- EXERCISE DIRECTIONS: Scan the records below for the line with "rcases pv_go_mem s [] [] w h with h' | h'" and the line with "simpa using List.dropWhile_suffix _". Repeat those two lines and every line between them exactly, and nothing else.
>>>
theorem pv_fold_yes (p : String → Bool) : ∀ (l : List String),
    (∀ w ∈ l, p w = true) → l.foldl (pvStep p) "Yes" = "Yes" := by
  intro l
  induction l with
  | nil => intro _; rfl
  | cons w rest ih =>
    intro h
    have hstep : pvStep p "Yes" w = "Yes" := by simp [pvStep, h w (by simp)]
    simpa [List.foldl_cons, hstep] using ih (fun v hv => h v (by simp [hv]))

theorem pv_fold_no (p : String → Bool) : ∀ (l : List String),
    (∀ w ∈ l, p w = false) → l.foldl (pvStep p) "No" = "No" := by
  intro l
  induction l with
  | nil => intro _; rfl
  | cons w rest ih =>
    intro h
    have hstep : pvStep p "No" w = "No" := by simp [pvStep, h w (by simp)]
    simpa [List.foldl_cons, hstep] using ih (fun v hv => h v (by simp [hv]))

theorem pv_fold_part_of_true (p : String → Bool) : ∀ (l : List String),
    (∃ w ∈ l, p w = true) → l.foldl (pvStep p) "No" = "Partially" := by
  intro l
  induction l with
  | nil => rintro ⟨w, hw, -⟩; simp at hw
  | cons w rest ih =>
    rintro ⟨v, hv, hpv⟩
    rcases List.mem_cons.mp hv with hv | hv
    · subst hv
      have hstep : pvStep p "No" v = "Partially" := by simp [pvStep, hpv]
      simpa [List.foldl_cons, hstep] using pv_fold_part p rest
    · by_cases hp : p w = true
      · have hstep : pvStep p "No" w = "Partially" := by simp [pvStep, hp]
        simpa [List.foldl_cons, hstep] using pv_fold_part p rest
      · have hstep : pvStep p "No" w = "No" := by
          simp [pvStep, Bool.eq_false_iff.mpr hp]
        simpa [List.foldl_cons, hstep] using ih ⟨v, hv, hpv⟩

theorem pv_fold_part_of_false (p : String → Bool) : ∀ (l : List String),
    (∃ w ∈ l, p w = false) → l.foldl (pvStep p) "Yes" = "Partially" := by
  intro l
  induction l with
  | nil => rintro ⟨w, hw, -⟩; simp at hw
  | cons w rest ih =>
    rintro ⟨v, hv, hpv⟩
    rcases List.mem_cons.mp hv with hv | hv
    · subst hv
      have hstep : pvStep p "Yes" v = "Partially" := by simp [pvStep, hpv]
      simpa [List.foldl_cons, hstep] using pv_fold_part p rest
    · by_cases hp : p w = true
      · have hstep : pvStep p "Yes" w = "Yes" := by simp [pvStep, hp]
        simpa [List.foldl_cons, hstep] using ih ⟨v, hv, hpv⟩
      · have hstep : pvStep p "Yes" w = "Partially" := by
          simp [pvStep, Bool.eq_false_iff.mpr hp]
        simpa [List.foldl_cons, hstep] using pv_fold_part p rest

theorem pv_fold_eq_no (p : String → Bool) : ∀ (l : List String) (st : String),
    l.foldl (pvStep p) st = "No" → st = "No" ∧ ∀ w ∈ l, p w = false := by
  intro l
  induction l with
  | nil => intro st h; exact ⟨h, by simp⟩
  | cons w rest ih =>
    intro st h
    rw [List.foldl_cons] at h
    obtain ⟨hst, hrest⟩ := ih (pvStep p st w) h
    have hw : p w = false ∧ st = "No" := by
      by_cases hp : p w = true
      · exfalso
        rcases eq_or_ne st "Yes" with rfl | hne
        · simp [pvStep, hp] at hst
        · simp [pvStep, hp, Ne.symm hne] at hst
      · refine ⟨Bool.eq_false_iff.mpr hp, ?_⟩
        rcases eq_or_ne st "No" with rfl | hne
        · rfl
        · exfalso
          simp [pvStep, Bool.eq_false_iff.mpr hp, Ne.symm hne] at hst
    refine ⟨hw.2, ?_⟩
    intro v hv
    rcases List.mem_cons.mp hv with rfl | hv
    · exact hw.1
    · exact hrest v hv


theorem pv_go_ne_nil : ∀ (s : List Char) (cur : List Char) (acc : List (List Char)),
    cur ≠ [] ∨ acc ≠ [] → PySem.Chars.split₀.go s cur acc ≠ [] := by
  intro s
  induction s with
  | nil =>
    intro cur acc h
    rcases h with h | h
    · simp [PySem.Chars.split₀.go, List.isEmpty_iff, h]
    · by_cases hc : cur = [] <;> simp [PySem.Chars.split₀.go, List.isEmpty_iff, hc, h]
  | cons c rest ih =>
    intro cur acc h
    by_cases hsp : PySem.Chars.isspace c = true
    · by_cases hc : cur = []
      · subst hc
        simp only [PySem.Chars.split₀.go, hsp, if_true, List.isEmpty_nil]
        exact ih [] acc (Or.inr (h.resolve_left (by simp)))
      · simp only [PySem.Chars.split₀.go, hsp, if_true, List.isEmpty_iff, if_neg hc]
        exact ih [] (cur.reverse :: acc) (Or.inr (by simp))
    · simp only [PySem.Chars.split₀.go, hsp, Bool.false_eq_true, if_false]
      exact ih (c :: cur) acc (Or.inl (by simp))

theorem pv_go_nil_allspace : ∀ (s : List Char) (cur : List Char) (acc : List (List Char)),
    PySem.Chars.split₀.go s cur acc = [] → ∀ c ∈ s, PySem.Chars.isspace c = true := by
  intro s
  induction s with
  | nil => intro _ _ _ c hc; simp at hc
  | cons c rest ih =>
    intro cur acc h d hd
    by_cases hsp : PySem.Chars.isspace c = true
    · rcases List.mem_cons.mp hd with hd | hd
      · subst hd; exact hsp
      · by_cases hc : cur = []
        · subst hc
          simp only [PySem.Chars.split₀.go, hsp, if_true, List.isEmpty_nil] at h
          exact ih [] acc h d hd
        · simp only [PySem.Chars.split₀.go, hsp, if_true, List.isEmpty_iff, if_neg hc] at h
          exact ih [] (cur.reverse :: acc) h d hd
    · exfalso
      simp only [PySem.Chars.split₀.go, hsp, Bool.false_eq_true, if_false] at h
      exact pv_go_ne_nil rest (c :: cur) acc (Or.inl (by simp)) h

theorem pv_go_mem : ∀ (s : List Char) (cur : List Char) (acc : List (List Char)) (w : List Char),
    w ∈ PySem.Chars.split₀.go s cur acc → w ∈ acc ∨ w <:+: (cur.reverse ++ s) := by
  intro s
  induction s with
  | nil =>
    intro cur acc w h
    by_cases hc : cur.isEmpty = true
    · simp only [PySem.Chars.split₀.go, hc, if_true, List.mem_reverse] at h
      exact Or.inl h
    · simp only [PySem.Chars.split₀.go, hc, Bool.false_eq_true, if_false, List.reverse_cons] at h
      rcases (List.mem_append.mp h) with h | h
      · exact Or.inl (List.mem_reverse.mp h)
      · have : w = cur.reverse := by simpa using h
        subst this; exact Or.inr (by simp)
  | cons c rest ih =>
    intro cur acc w h
    by_cases hsp : PySem.Chars.isspace c = true
    · by_cases hc : cur = []
      · subst hc
        simp only [PySem.Chars.split₀.go, hsp, if_true, List.isEmpty_nil] at h
        rcases ih [] acc w h with h' | h'
        · exact Or.inl h'
        · refine Or.inr (h'.trans ?_)
          simpa using (List.suffix_cons c rest).isInfix
      · simp only [PySem.Chars.split₀.go, hsp, if_true, List.isEmpty_iff, if_neg hc] at h
        rcases ih [] (cur.reverse :: acc) w h with h' | h'
        · rcases List.mem_cons.mp h' with h'' | h''
          · subst h''
            exact Or.inr (List.prefix_append cur.reverse (c :: rest)).isInfix
          · exact Or.inl h''
        · refine Or.inr (h'.trans ?_)
          simpa using ((List.suffix_cons c rest).trans (List.suffix_append cur.reverse (c :: rest))).isInfix
    · simp only [PySem.Chars.split₀.go, hsp, Bool.false_eq_true, if_false] at h
      rcases ih (c :: cur) acc w h with h' | h'
      · exact Or.inl h'
      · refine Or.inr ?_
        simpa using h'

theorem pv_mem_split₀_infix {w s : List Char} (h : w ∈ PySem.Chars.split₀ s) : w <:+: s := by
  rcases pv_go_mem s [] [] w h with h' | h'
  · simp at h'
  · simpa using h'

-- strip result whose chars are all whitespace is empty
theorem pv_strip_allspace {t : List Char}
    (h : ∀ c ∈ PySem.Chars.strip t, PySem.Chars.isspace c = true) : PySem.Chars.strip t = [] := by
  rcases he : PySem.Chars.strip t with _ | ⟨c, rest⟩
  · rfl
  · exfalso
    have hpref : PySem.Chars.strip t <+: PySem.Chars.lstrip t := by
      unfold PySem.Chars.strip PySem.Chars.rstrip
      rw [← List.reverse_suffix]
      simpa using List.dropWhile_suffix _
    rw [he] at hpref
    rcases hpref with ⟨tail, htail⟩
    have hne : List.dropWhile PySem.Chars.isspace t ≠ [] := by
      unfold PySem.Chars.lstrip at htail
      rw [← htail]; simp
    have hhead : PySem.Chars.isspace c = false := by
      have := List.head_dropWhile_not (p := PySem.Chars.isspace) (l := t) hne
      unfold PySem.Chars.lstrip at htail
      have hh : (List.dropWhile PySem.Chars.isspace t).head hne = c := by
        simp [← htail]
      rw [hh] at this
      simpa using this
    have := h c (by rw [he]; simp)
    rw [this] at hhead; cases hhead

theorem pv_foldl_count (l : List String) (p : String → Bool) (n : Nat) :
    l.foldl (fun acc w => acc + (if p w then 1 else 0)) n = n + (l.filter p).length := by
  induction l generalizing n with
  | nil => simp
  | cons x xs ih =>
    simp only [List.foldl_cons, List.filter_cons]
    by_cases hp : p x = true
    · rw [if_pos hp, if_pos hp, ih]; simp; omega
    · rw [if_neg hp, if_neg (by simp [hp]), ih]; omega

theorem pv_all_words (cue summ w : String) (h1 : PySem.Str.isIn cue summ = true)
    (hw : w ∈ PySem.Str.split₀ cue) : PySem.Str.isIn w summ = true := by
  have hmem : w.toList ∈ PySem.Chars.split₀ cue.toList := by
    rw [← PySem.Str.split₀_map_toList]
    exact List.mem_map_of_mem hw
  have hinf : w.toList <:+: cue.toList := pv_mem_split₀_infix hmem
  exact (PySem.Str.isIn_iff_infix w summ).mpr
    (hinf.trans ((PySem.Str.isIn_iff_infix cue summ).mp h1))

theorem pv_words_ne_nil (ct : String)
    (h : PySem.Str.split₀ (PySem.Str.strip (PySem.Str.lower ct)) = []) :
    (PySem.Str.strip (PySem.Str.lower ct)).toList = [] := by
  have hmap := PySem.Str.split₀_map_toList (PySem.Str.strip (PySem.Str.lower ct))
  rw [h] at hmap
  rw [PySem.Str.toList_strip] at hmap ⊢
  exact pv_strip_allspace (pv_go_nil_allspace _ [] [] hmap.symm)

theorem pv_alt_nil (a s c : String)
    (h : PySem.Str.split₀ (PySem.Str.strip (PySem.Str.lower c)) = []) :
    calculate_preservation_status_alt a s c = "Yes" := by
  simp only [calculate_preservation_status_alt, h]

theorem pv_alt_cons (a s c w0 : String) (rest : List String)
    (h : PySem.Str.split₀ (PySem.Str.strip (PySem.Str.lower c)) = w0 :: rest) :
    calculate_preservation_status_alt a s c =
      rest.foldl (pvStep (fun w => PySem.Str.isIn w (PySem.Str.lower s)))
        (if PySem.Str.isIn w0 (PySem.Str.lower s) then "Yes" else "No") := by
  simp only [calculate_preservation_status_alt, h]
  rfl

theorem pv_cue_nonempty (summary_text cue_text : String)
    (h1 : ¬ PySem.Str.isIn (PySem.Str.strip (PySem.Str.lower cue_text)) (PySem.Str.lower summary_text) = true) :
    PySem.Str.split₀ (PySem.Str.strip (PySem.Str.lower cue_text)) ≠ [] := by
  intro hw
  have hnil := pv_words_ne_nil cue_text hw
  apply h1
  apply (PySem.Str.isIn_iff_infix _ _).mpr
  rw [hnil]
  exact List.nil_infix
<<<
- FINAL ANSWER:
  rcases pv_go_mem s [] [] w h with h' | h'
  · simp at h'
  · simpa using h'

-- strip result whose chars are all whitespace is empty
theorem pv_strip_allspace {t : List Char}
    (h : ∀ c ∈ PySem.Chars.strip t, PySem.Chars.isspace c = true) : PySem.Chars.strip t = [] := by
  rcases he : PySem.Chars.strip t with _ | ⟨c, rest⟩
  · rfl
  · exfalso
    have hpref : PySem.Chars.strip t <+: PySem.Chars.lstrip t := by
      unfold PySem.Chars.strip PySem.Chars.rstrip
      rw [← List.reverse_suffix]
      simpa using List.dropWhile_suffix _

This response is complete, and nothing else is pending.